In my use-case using my laptop I get reading speeds of the text file up to 1000 M/s and the process was cpu bound.
Known issues: not that I know of.
Usage: This program is a command-line interface (CLI);
./phrase_matcher <phrases_file> <large_file> <output_file>
<phrases_file>: File containing phrases to search for.
<large_file>: Large text file to search within.
<output_file>: File to save matching lines.
Code:
#include <iostream>
#include <fstream>
#include <string>
#include <vector>
// Function to check if a line contains any of the specified phrases
bool containsPhrase(const std::string& line, const std::vector<std::string>& phrases) {
for (const auto& phrase : phrases) {
if (line.find(phrase) != std::string::npos) {
return true;
}
}
return false;
}
int main(int argc, char* argv[]) {
// Check if the correct number of command-line arguments is provided
if (argc != 4) {
std::cerr << "Usage: " << argv[0] << " <phrases_file> <large_file> <output_file>\n";
return 1;
}
// Open the file containing the phrases
std::ifstream phrasesFile(argv[1]);
if (!phrasesFile) {
std::cerr << "Error: Unable to open " << argv[1] << std::endl;
return 1;
}
// Read the phrases into a vector
std::vector<std::string> phrases;
std::string phrase;
while (std::getline(phrasesFile, phrase)) {
phrases.push_back(phrase);
}
phrasesFile.close();
// Open the large text file to search
std::ifstream largeFile(argv[2]);
if (!largeFile) {
std::cerr << "Error: Unable to open " << argv[2] << std::endl;
return 1;
}
// Open the output file to save matching lines
std::ofstream outputFile(argv[3]);
if (!outputFile) {
std::cerr << "Error: Unable to create " << argv[3] << std::endl;
return 1;
}
// Search line by line in the large file
std::string line;
while (std::getline(largeFile, line)) {
if (containsPhrase(line, phrases)) {
outputFile << line << "\n";
}
}
// Close files
largeFile.close();
outputFile.close();
std::cout << "Matching lines saved to " << argv[3] << std::endl;
return 0;
}
compile_R.sh
Purpose;
I was in need of compiling R. So I created this script. once desired version number is provided in the argument it downloads the files and install requirements. it does a generic compilation and installation. I wrote this for version 4.4.3 haven't tested in other versions or systems.

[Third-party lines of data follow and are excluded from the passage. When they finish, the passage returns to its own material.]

-- pv_equiv track=rewrite | github.com/dank02az/intro-programacion-2023-c2 | Guias/Soluciones/Guia7.py | movimientosBancarios
-- ===== SOURCE A (Python) =====
-- def movimientosBancarios(movimientos: list) -> int:
--     saldo: int = 0
--     for (operacion,monto) in movimientos:
--         if operacion == "I" :
--             saldo+= monto
--         if operacion == "R" :
--             saldo-= monto
--     return saldo
-- ===== SOURCE B (Python) =====
-- def movimientosBancarios(movimientos: list) -> int:
--     depositos = sum(monto for (op, monto) in movimientos if op == "I")
--     retiros = sum(monto for (op, monto) in movimientos if op == "R")
--     return depositos - retiros
-- ===== Notes on version B (the rewrite author's own statement) =====
-- stated objective: simpler
-- what changed: Replaces the single running-balance loop with two grouped aggregates: sum of 'I' amounts minus sum of 'R' amounts, computed by filter-and-sum passes.
import Mathlib
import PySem

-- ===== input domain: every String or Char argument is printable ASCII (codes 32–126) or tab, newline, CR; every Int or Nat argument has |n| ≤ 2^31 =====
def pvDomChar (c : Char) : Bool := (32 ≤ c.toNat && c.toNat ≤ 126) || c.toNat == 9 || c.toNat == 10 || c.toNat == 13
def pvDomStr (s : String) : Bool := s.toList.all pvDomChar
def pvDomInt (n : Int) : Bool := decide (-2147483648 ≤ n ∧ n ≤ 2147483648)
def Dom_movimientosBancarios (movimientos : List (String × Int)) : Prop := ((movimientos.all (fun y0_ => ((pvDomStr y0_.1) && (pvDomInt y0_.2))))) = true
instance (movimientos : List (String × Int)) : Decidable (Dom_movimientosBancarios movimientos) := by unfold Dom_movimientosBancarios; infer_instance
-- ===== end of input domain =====

-- B computes deposits and withdrawals as two grouped sums and subtracts (simpler decomposition).
-- ===== PORT A =====
def movimientosBancarios (movimientos : List (String × Int)) : Int :=
  movimientos.foldl (fun saldo om =>
    let saldo1 := if om.1 == "I" then saldo + om.2 else saldo
    if om.1 == "R" then saldo1 - om.2 else saldo1) 0

-- ===== PORT B =====
def movimientosBancarios_alt (movimientos : List (String × Int)) : Int :=
  ((movimientos.filter (fun om => om.1 == "I")).map (·.2)).sum
    - ((movimientos.filter (fun om => om.1 == "R")).map (·.2)).sum

-- ===== PRECONDITION & SPEC =====
def Spec_movimientosBancarios (movimientos : List (String × Int)) (out : Int) : Prop := out = movimientosBancarios_alt movimientos
instance (movimientos : List (String × Int)) (out : Int) : Decidable (Spec_movimientosBancarios movimientos out) := by unfold Spec_movimientosBancarios; infer_instance

-- ===== CLAIM (what is proved, stated in full; the proofs are below) =====
def Claim_equal_movimientosBancarios : Prop := ∀ (movimientos : List (String × Int)), Dom_movimientosBancarios movimientos → Spec_movimientosBancarios movimientos (movimientosBancarios movimientos)

-- ===== LEMMAS AND PROOFS =====

-- ===== VERDICT (by name: the statement is the Claim_ definition above) =====
theorem pv_foldl_shift (ms : List (String × Int)) (s : Int) :
    ms.foldl (fun saldo om =>
      let saldo1 := if om.1 == "I" then saldo + om.2 else saldo
      if om.1 == "R" then saldo1 - om.2 else saldo1) s
    = s + movimientosBancarios_alt ms := by
  induction ms generalizing s with
  | nil => simp [movimientosBancarios_alt]
  | cons h t ih =>
    simp only [List.foldl_cons, ih, movimientosBancarios_alt, List.filter_cons]
    by_cases hI : h.1 == "I" <;> by_cases hR : h.1 == "R" <;>
      simp_all <;> ring

theorem movimientosBancarios_spec : Claim_equal_movimientosBancarios := by
  intro ms _
  unfold Spec_movimientosBancarios movimientosBancarios
  rw [pv_foldl_shift]
  ring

Known issues: Not that I know of.
Usage: provide desired version number as argument
#!/bin/bash
# R Compilation and Installation Script for Ubuntu
# Usage: ./install_r.sh [VERSION]
# Example: ./install_r.sh 4.4.2
set -e # Exit on any error
# Colors for output
RED='\033[0;31m'
GREEN='\033[0;32m'
YELLOW='\033[1;33m'
BLUE='\033[0;34m'
NC='\033[0m' # No Color
# Function to print colored output
print_status() {
echo -e "${BLUE}[INFO]${NC} $1"
}
print_success() {
echo -e "${GREEN}[SUCCESS]${NC} $1"
}
print_warning() {
echo -e "${YELLOW}[WARNING]${NC} $1"
}
print_error() {
echo -e "${RED}[ERROR]${NC} $1"
}
# Function to check if command exists
command_exists() {
command -v "$1" >/dev/null 2>&1
}
# Function to check if running as root
check_not_root() {
if [[ $EUID -eq 0 ]]; then
print_error "This script should not be run as root!"
print_error "Run it as a regular user. It will ask for sudo when needed."
exit 1
fi
}
# Function to get R version
get_r_version() {
if [[ $# -eq 0 ]]; then
print_error "No R version specified!"
echo "Usage: $0 [VERSION]"
echo "Example: $0 4.4.2"
echo ""
echo "Available versions can be found at: https://cran.r-project.org/src/base/"
exit 1
fi
R_VERSION="$1"
R_MAJOR=$(echo $R_VERSION | cut -d. -f1)
print_status "Target R version: $R_VERSION"
}
# Function to install dependencies
install_dependencies() {
print_status "Updating package lists..."
sudo apt update
print_status "Installing essential build tools..."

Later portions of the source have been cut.